What is expected -> For the material below, return exactly the lines starting at the line containing "unfold Spec_getOverview getOverview" and ending at the line containing "rw [hD, PySem.Dict.keys_foldl_modify_key", both ends included, and no others.

-*-*-

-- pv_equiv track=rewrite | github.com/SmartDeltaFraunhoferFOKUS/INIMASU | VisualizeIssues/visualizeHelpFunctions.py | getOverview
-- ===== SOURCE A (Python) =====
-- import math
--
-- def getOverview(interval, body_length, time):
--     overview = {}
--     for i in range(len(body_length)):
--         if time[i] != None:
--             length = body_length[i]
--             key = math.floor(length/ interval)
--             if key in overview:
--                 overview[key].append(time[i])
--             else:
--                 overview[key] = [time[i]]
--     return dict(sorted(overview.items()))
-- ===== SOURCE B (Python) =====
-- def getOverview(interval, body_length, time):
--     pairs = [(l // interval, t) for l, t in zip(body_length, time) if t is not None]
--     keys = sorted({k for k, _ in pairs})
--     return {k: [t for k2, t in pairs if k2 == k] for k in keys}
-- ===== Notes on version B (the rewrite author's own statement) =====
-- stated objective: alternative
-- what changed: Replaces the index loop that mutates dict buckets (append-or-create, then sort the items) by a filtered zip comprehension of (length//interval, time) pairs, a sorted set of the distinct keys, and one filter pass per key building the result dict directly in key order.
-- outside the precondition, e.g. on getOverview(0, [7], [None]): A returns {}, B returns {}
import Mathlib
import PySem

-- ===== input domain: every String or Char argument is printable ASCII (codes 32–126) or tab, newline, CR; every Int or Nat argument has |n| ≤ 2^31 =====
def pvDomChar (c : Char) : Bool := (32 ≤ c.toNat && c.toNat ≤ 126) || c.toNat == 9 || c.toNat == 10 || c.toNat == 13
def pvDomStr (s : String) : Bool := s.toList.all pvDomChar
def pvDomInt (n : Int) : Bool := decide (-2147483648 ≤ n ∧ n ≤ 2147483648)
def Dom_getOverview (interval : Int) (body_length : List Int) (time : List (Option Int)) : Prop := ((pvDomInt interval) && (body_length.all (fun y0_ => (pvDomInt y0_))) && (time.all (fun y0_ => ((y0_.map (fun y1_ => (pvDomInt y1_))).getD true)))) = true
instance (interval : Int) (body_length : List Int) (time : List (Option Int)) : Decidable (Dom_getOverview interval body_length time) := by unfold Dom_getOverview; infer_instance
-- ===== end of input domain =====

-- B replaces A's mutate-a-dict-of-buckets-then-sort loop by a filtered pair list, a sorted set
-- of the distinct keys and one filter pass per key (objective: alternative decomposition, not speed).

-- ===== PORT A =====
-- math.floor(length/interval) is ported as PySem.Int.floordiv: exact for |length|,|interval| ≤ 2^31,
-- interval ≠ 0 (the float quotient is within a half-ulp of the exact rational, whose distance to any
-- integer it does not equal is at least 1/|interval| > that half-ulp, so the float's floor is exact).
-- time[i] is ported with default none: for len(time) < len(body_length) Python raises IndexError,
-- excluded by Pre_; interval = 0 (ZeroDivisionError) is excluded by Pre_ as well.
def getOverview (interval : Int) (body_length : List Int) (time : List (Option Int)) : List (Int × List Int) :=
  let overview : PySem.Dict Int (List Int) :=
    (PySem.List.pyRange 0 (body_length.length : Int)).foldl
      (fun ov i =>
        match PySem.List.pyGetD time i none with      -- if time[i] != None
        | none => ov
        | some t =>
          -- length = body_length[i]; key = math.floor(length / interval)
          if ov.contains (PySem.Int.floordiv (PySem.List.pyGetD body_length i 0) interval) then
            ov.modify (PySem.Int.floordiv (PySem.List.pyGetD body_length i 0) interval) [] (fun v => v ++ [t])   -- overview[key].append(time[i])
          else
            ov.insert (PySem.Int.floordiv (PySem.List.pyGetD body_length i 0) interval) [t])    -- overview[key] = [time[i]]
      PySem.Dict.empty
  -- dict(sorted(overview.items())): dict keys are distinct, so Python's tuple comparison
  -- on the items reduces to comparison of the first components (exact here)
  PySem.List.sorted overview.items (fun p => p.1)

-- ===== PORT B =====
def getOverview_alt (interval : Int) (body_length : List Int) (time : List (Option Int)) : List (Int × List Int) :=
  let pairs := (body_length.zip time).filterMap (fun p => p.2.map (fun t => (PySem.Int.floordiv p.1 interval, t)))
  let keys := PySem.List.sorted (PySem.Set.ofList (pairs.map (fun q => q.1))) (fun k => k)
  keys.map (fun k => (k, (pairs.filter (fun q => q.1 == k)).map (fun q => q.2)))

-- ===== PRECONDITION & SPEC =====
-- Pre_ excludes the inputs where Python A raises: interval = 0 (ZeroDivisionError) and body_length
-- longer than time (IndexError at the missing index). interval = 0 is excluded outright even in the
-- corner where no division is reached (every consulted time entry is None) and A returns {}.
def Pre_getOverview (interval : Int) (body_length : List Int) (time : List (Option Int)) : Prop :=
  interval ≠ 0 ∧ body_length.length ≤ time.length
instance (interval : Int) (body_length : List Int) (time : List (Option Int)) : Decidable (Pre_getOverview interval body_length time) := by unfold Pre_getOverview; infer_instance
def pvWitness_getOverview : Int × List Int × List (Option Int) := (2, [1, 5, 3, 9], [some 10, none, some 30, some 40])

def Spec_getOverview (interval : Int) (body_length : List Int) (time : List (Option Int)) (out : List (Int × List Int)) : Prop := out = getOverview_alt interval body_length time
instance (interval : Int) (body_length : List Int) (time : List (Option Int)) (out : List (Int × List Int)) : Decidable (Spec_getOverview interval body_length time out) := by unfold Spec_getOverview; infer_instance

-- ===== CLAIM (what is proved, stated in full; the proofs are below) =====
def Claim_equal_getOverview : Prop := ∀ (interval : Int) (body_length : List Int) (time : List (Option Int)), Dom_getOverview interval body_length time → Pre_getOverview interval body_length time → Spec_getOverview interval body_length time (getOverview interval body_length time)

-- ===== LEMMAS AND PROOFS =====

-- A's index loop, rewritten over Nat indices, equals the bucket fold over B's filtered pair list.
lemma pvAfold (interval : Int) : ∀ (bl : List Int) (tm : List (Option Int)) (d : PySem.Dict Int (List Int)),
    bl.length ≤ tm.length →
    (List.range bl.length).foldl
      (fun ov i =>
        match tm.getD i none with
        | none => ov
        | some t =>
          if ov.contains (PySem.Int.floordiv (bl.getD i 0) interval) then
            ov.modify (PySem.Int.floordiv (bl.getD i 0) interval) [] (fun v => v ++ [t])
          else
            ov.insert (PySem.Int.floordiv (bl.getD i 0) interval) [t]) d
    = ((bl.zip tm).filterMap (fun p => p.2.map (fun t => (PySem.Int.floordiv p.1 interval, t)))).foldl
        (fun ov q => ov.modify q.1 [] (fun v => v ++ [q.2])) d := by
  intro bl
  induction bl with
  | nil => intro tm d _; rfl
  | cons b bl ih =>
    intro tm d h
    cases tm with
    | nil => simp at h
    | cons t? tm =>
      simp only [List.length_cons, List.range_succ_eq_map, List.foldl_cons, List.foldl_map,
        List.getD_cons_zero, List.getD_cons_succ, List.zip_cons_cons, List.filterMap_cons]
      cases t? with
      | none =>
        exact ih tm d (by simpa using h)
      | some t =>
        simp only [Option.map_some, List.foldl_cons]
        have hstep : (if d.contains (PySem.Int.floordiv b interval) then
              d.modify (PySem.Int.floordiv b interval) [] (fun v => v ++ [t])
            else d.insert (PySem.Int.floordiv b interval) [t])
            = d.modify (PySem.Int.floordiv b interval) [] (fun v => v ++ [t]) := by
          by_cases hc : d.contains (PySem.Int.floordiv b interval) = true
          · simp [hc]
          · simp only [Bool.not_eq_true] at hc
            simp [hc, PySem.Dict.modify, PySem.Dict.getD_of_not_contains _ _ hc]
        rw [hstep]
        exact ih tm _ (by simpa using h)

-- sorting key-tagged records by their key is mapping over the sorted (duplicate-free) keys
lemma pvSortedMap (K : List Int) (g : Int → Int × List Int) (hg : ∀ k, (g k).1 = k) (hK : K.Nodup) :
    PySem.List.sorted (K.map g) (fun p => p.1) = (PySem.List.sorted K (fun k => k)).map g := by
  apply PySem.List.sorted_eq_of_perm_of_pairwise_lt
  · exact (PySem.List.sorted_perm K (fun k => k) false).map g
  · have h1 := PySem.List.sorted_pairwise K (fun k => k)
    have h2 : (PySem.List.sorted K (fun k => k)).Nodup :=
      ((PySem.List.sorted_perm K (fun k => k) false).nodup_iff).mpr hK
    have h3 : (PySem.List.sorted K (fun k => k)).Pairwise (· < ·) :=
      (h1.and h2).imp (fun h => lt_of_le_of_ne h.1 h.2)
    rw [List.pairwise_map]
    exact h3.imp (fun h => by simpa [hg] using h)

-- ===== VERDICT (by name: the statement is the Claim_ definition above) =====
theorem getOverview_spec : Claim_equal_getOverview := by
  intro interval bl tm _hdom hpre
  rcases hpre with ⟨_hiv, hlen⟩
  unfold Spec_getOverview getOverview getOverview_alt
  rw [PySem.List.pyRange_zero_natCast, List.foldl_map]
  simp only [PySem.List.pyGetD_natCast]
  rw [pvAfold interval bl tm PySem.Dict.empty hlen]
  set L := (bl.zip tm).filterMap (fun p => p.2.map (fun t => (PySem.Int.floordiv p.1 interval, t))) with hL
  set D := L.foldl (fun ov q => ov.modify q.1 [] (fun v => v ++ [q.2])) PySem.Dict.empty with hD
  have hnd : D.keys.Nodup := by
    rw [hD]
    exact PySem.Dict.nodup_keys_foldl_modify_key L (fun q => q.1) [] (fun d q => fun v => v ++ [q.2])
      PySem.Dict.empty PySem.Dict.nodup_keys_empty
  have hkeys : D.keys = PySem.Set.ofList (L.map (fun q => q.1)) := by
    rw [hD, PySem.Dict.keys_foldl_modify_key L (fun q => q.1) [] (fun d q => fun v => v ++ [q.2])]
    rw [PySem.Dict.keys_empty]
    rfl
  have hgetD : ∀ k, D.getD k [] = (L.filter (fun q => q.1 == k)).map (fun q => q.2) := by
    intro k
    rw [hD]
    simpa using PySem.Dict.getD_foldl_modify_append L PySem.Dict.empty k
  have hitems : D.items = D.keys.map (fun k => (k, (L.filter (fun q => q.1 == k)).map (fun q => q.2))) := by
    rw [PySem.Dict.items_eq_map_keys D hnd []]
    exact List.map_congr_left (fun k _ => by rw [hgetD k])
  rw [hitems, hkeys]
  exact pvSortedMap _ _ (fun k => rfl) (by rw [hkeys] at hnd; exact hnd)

-*-*-

Expected answer ->
  unfold Spec_getOverview getOverview getOverview_alt
  rw [PySem.List.pyRange_zero_natCast, List.foldl_map]
  simp only [PySem.List.pyGetD_natCast]
  rw [pvAfold interval bl tm PySem.Dict.empty hlen]
  set L := (bl.zip tm).filterMap (fun p => p.2.map (fun t => (PySem.Int.floordiv p.1 interval, t))) with hL
  set D := L.foldl (fun ov q => ov.modify q.1 [] (fun v => v ++ [q.2])) PySem.Dict.empty with hD
  have hnd : D.keys.Nodup := by
    rw [hD]
    exact PySem.Dict.nodup_keys_foldl_modify_key L (fun q => q.1) [] (fun d q => fun v => v ++ [q.2])
      PySem.Dict.empty PySem.Dict.nodup_keys_empty
  have hkeys : D.keys = PySem.Set.ofList (L.map (fun q => q.1)) := by
    rw [hD, PySem.Dict.keys_foldl_modify_key L (fun q => q.1) [] (fun d q => fun v => v ++ [q.2])]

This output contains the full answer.